Nessuna pietà scaturì da entrambe le bocche nel bacio che seguì
quest’ammissione.
Le sue mani risalirono la chioma corvina della donna, le dita
s’infiltrarono tra i capelli strattonandoli, annodandoli,
carezzandoli.
Lei emise gorgoglii di dolore, persino disapprovazione misti a
piacere e si aggrappò al suo collo, cercando di assumere il controllo della
situazione.
Ma, proprio mentre si alzava in punta dei piedi, Sirius spostò
la sua presa sulla vita e la schiacciò contro di sé, privandola del poco fiato
che le rimaneva in corpo.
Lei gli morse un labbro, bisognosa d’aria e di
vendetta.
Si staccarono, entrambi ansanti e provati.
Bellatrix lo guardò a lungo, una mano involontariamente posta
sul petto per constatare la velocità dei battiti del suo cuore.

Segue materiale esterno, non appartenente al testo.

-- pv_equiv track=rewrite | github.com/kumikoda/cryptopals-python | crypto/english.py | get_letter_counts
-- ===== SOURCE A (Python) =====
-- def get_letter_counts(s):
--     counts = {
--         'a': 0,
--         'b': 0,
--         'c': 0,
--         'd': 0,
--         'e': 0,
--         'f': 0,
--         'g': 0,
--         'h': 0,
--         'i': 0,
--         'j': 0,
--         'k': 0,
--         'l': 0,
--         'm': 0,
--         'n': 0,
--         'o': 0,
--         'p': 0,
--         'q': 0,
--         'r': 0,
--         's': 0,
--         't': 0,
--         'u': 0,
--         'v': 0,
--         'w': 0,
--         'x': 0,
--         'y': 0,
--         'z': 0,
--         ' ': 0,
--     }
--     for c in s:
--         if c in counts:
--             counts[c] += 1
--     return counts
-- ===== SOURCE B (Python) =====
-- def get_letter_counts(s):
--     # No accumulator dict at all: one independent scan of s per tracked key,
--     # via str.count, assembled by a dict comprehension over the 27 keys.
--     return {c: s.count(c) for c in 'abcdefghijklmnopqrstuvwxyz '}
-- ===== Notes on version B (the rewrite author's own statement) =====
-- stated objective: idiomatic
-- what changed: A threads one mutable 27-key dict through a single conditional pass over s; B keeps no running state at all and instead performs an independent str.count scan of s for each of the 27 keys, assembling the result with a dict comprehension.
import Mathlib
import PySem

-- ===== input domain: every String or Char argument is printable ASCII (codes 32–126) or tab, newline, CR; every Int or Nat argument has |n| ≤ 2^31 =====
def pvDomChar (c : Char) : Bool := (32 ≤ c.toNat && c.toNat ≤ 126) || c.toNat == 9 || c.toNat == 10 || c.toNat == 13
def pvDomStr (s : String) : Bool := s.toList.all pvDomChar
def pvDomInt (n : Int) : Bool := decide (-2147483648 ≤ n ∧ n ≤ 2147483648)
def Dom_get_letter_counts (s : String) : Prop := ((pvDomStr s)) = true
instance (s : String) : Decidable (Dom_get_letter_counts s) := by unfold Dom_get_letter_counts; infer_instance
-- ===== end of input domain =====

-- B keeps no running state: one independent str.count scan per tracked key, assembled by a comprehension; same result, same O(n) class.

-- ===== PORT A =====
-- the literal 27-key dict A starts from
def pvCounts0 : PySem.Dict String Int := PySem.Dict.ofList
  [("a",0),("b",0),("c",0),("d",0),("e",0),("f",0),("g",0),("h",0),("i",0),
   ("j",0),("k",0),("l",0),("m",0),("n",0),("o",0),("p",0),("q",0),("r",0),
   ("s",0),("t",0),("u",0),("v",0),("w",0),("x",0),("y",0),("z",0),(" ",0)]

def get_letter_counts (s : String) : List (String × Int) :=
  (s.toList.foldl
    (fun d c =>
      if d.contains (String.singleton c) then d.modify (String.singleton c) 0 (· + 1) else d)
    pvCounts0).items

-- ===== PORT B =====
def get_letter_counts_alt (s : String) : List (String × Int) :=
  "abcdefghijklmnopqrstuvwxyz ".toList.map
    (fun c => (String.singleton c, (PySem.Str.count s (String.singleton c) : Int)))

-- ===== PRECONDITION & SPEC =====
def Spec_get_letter_counts (s : String) (out : List (String × Int)) : Prop := out = get_letter_counts_alt s
instance (s : String) (out : List (String × Int)) : Decidable (Spec_get_letter_counts s out) := by unfold Spec_get_letter_counts; infer_instance

-- ===== CLAIM (what is proved, stated in full; the proofs are below) =====
def Claim_equal_get_letter_counts : Prop := ∀ (s : String), Dom_get_letter_counts s → Spec_get_letter_counts s (get_letter_counts s)

-- ===== LEMMAS AND PROOFS =====

def pvAlpha : List Char := "abcdefghijklmnopqrstuvwxyz ".toList

def pvStepA (d : PySem.Dict String Int) (c : Char) : PySem.Dict String Int :=
  if d.contains (String.singleton c) then d.modify (String.singleton c) 0 (· + 1) else d

lemma singleton_inj {a b : Char} (h : a ≠ b) : String.singleton a ≠ String.singleton b := by
  intro hs
  exact h (by simpa using congrArg String.toList hs)

lemma stepA_keys (d : PySem.Dict String Int) (c : Char) : (pvStepA d c).keys = d.keys := by
  unfold pvStepA
  split
  · rename_i h
    rw [PySem.Dict.keys_modify]
    exact PySem.Dict.keys_insert_of_contains _ _ h
  · rfl

lemma stepA_contains (d : PySem.Dict String Int) (c : Char) (t : String) :
    (pvStepA d c).contains t = d.contains t := by
  rw [PySem.Dict.contains_eq_decide_mem_keys, PySem.Dict.contains_eq_decide_mem_keys, stepA_keys]

lemma loopA_keys (l : List Char) (d : PySem.Dict String Int) :
    (l.foldl pvStepA d).keys = d.keys := by
  induction l generalizing d with
  | nil => rfl
  | cons x xs ih => simp [List.foldl_cons, ih, stepA_keys]

lemma loopA_nodup (l : List Char) (d : PySem.Dict String Int) (h : d.keys.Nodup) :
    (l.foldl pvStepA d).keys.Nodup := by
  rw [loopA_keys]; exact h

lemma loopA_getD (l : List Char) (d : PySem.Dict String Int) (c : Char)
    (hc : d.contains (String.singleton c) = true) :
    (l.foldl pvStepA d).getD (String.singleton c) 0
      = d.getD (String.singleton c) 0 + (l.count c : Int) := by
  induction l generalizing d with
  | nil => simp
  | cons x xs ih =>
    rw [List.foldl_cons, ih _ (by rw [stepA_contains]; exact hc)]
    by_cases hx : x = c
    · subst hx
      unfold pvStepA
      rw [if_pos hc, PySem.Dict.getD_modify_self]
      simp
      ring
    · have hne : String.singleton c ≠ String.singleton x := singleton_inj (Ne.symm hx)
      have : (pvStepA d x).getD (String.singleton c) 0 = d.getD (String.singleton c) 0 := by
        unfold pvStepA
        split
        · exact PySem.Dict.getD_modify_of_ne _ _ _ hne
        · rfl
      rw [this]
      simp [hx]

-- s.count(c) for a single character c is the character count of the list
lemma count_go_single (c : Char) :
    ∀ (fuel : Nat) (l : List Char) (acc : Nat), l.length ≤ fuel →
      PySem.Chars.count.go [c] fuel l acc = acc + l.count c := by
  intro fuel
  induction fuel with
  | zero =>
    intro l acc h
    have : l = [] := List.eq_nil_of_length_eq_zero (Nat.le_zero.mp h)
    subst this
    simp [PySem.Chars.count.go]
  | succ n ih =>
    intro l acc h
    cases l with
    | nil => simp [PySem.Chars.count.go]
    | cons x xs =>
      simp only [PySem.Chars.count.go]
      by_cases hx : x = c
      · subst hx
        have hp : List.isPrefixOf [x] (x :: xs) = true := by simp [List.isPrefixOf]
        rw [if_pos hp]
        simp only [List.length_cons] at h
        rw [ih _ _ (by simpa using Nat.lt_succ_iff.mp (Nat.lt_of_lt_of_le (Nat.lt_succ_self _) h))]
        simp
        omega
      · have hp : List.isPrefixOf [c] (x :: xs) = false := by
          simp [List.isPrefixOf]
          exact fun he => absurd he.symm hx
        rw [if_neg (by simp [hp])]
        simp only [List.length_cons] at h
        rw [ih _ _ (Nat.le_of_succ_le_succ h)]
        simp [hx]

lemma chars_count_single (s : List Char) (c : Char) :
    PySem.Chars.count s [c] = s.count c := by
  unfold PySem.Chars.count
  rw [if_neg (by simp)]
  simpa using count_go_single c s.length s 0 (le_refl _)

lemma str_count_single (s : String) (c : Char) :
    PySem.Str.count s (String.singleton c) = s.toList.count c := by
  rw [show PySem.Str.count s (String.singleton c)
        = PySem.Chars.count s.toList (String.singleton c).toList from by
      simp [PySem.Str.count]]
  simp [chars_count_single]

set_option maxRecDepth 8192 in
lemma counts0_keys : pvCounts0.keys = pvAlpha.map String.singleton := by rfl

set_option maxRecDepth 8192 in
lemma counts0_contains_all : pvAlpha.all (fun c => pvCounts0.contains (String.singleton c)) = true := by rfl

set_option maxRecDepth 8192 in
lemma counts0_getD_all : pvAlpha.all (fun c => pvCounts0.getD (String.singleton c) 0 == 0) = true := by rfl

lemma counts0_contains (c : Char) (h : c ∈ pvAlpha) : pvCounts0.contains (String.singleton c) = true :=
  List.all_eq_true.mp counts0_contains_all c h

lemma counts0_getD (c : Char) (h : c ∈ pvAlpha) : pvCounts0.getD (String.singleton c) 0 = 0 := by
  have := List.all_eq_true.mp counts0_getD_all c h
  simpa using this

lemma counts0_nodup : pvCounts0.keys.Nodup := by
  rw [counts0_keys]
  refine List.Nodup.map ?_ (by decide)
  intro a b hab
  by_contra hne
  exact singleton_inj hne hab

-- ===== VERDICT (by name: the statement is the Claim_ definition above) =====

theorem get_letter_counts_spec : Claim_equal_get_letter_counts := by
  intro s _
  unfold Spec_get_letter_counts get_letter_counts get_letter_counts_alt
  show (s.toList.foldl pvStepA pvCounts0).items = _
  rw [PySem.Dict.items_eq_map_keys _ (loopA_nodup _ _ counts0_nodup) 0,
      loopA_keys, counts0_keys, List.map_map]
  apply List.map_congr_left
  intro c hc
  simp only [Function.comp_apply]
  rw [loopA_getD _ _ _ (counts0_contains c hc), counts0_getD c hc, str_count_single]
  simp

Sirius ricambiò, pulendosi con due dita un rivolo di sangue che
era comparso su un lato della sua bocca.
L’osservò risistemarsi lentamente e freddamente i
vestiti.
Un silenzio surreale li avvolse in una bolla estranea agli
avvenimenti del mondo intorno a loro.
Bellatrix tornò a guardarlo un’ultima volta, ben consapevole che
qualcosa tra loro si era spezzato e trasformato.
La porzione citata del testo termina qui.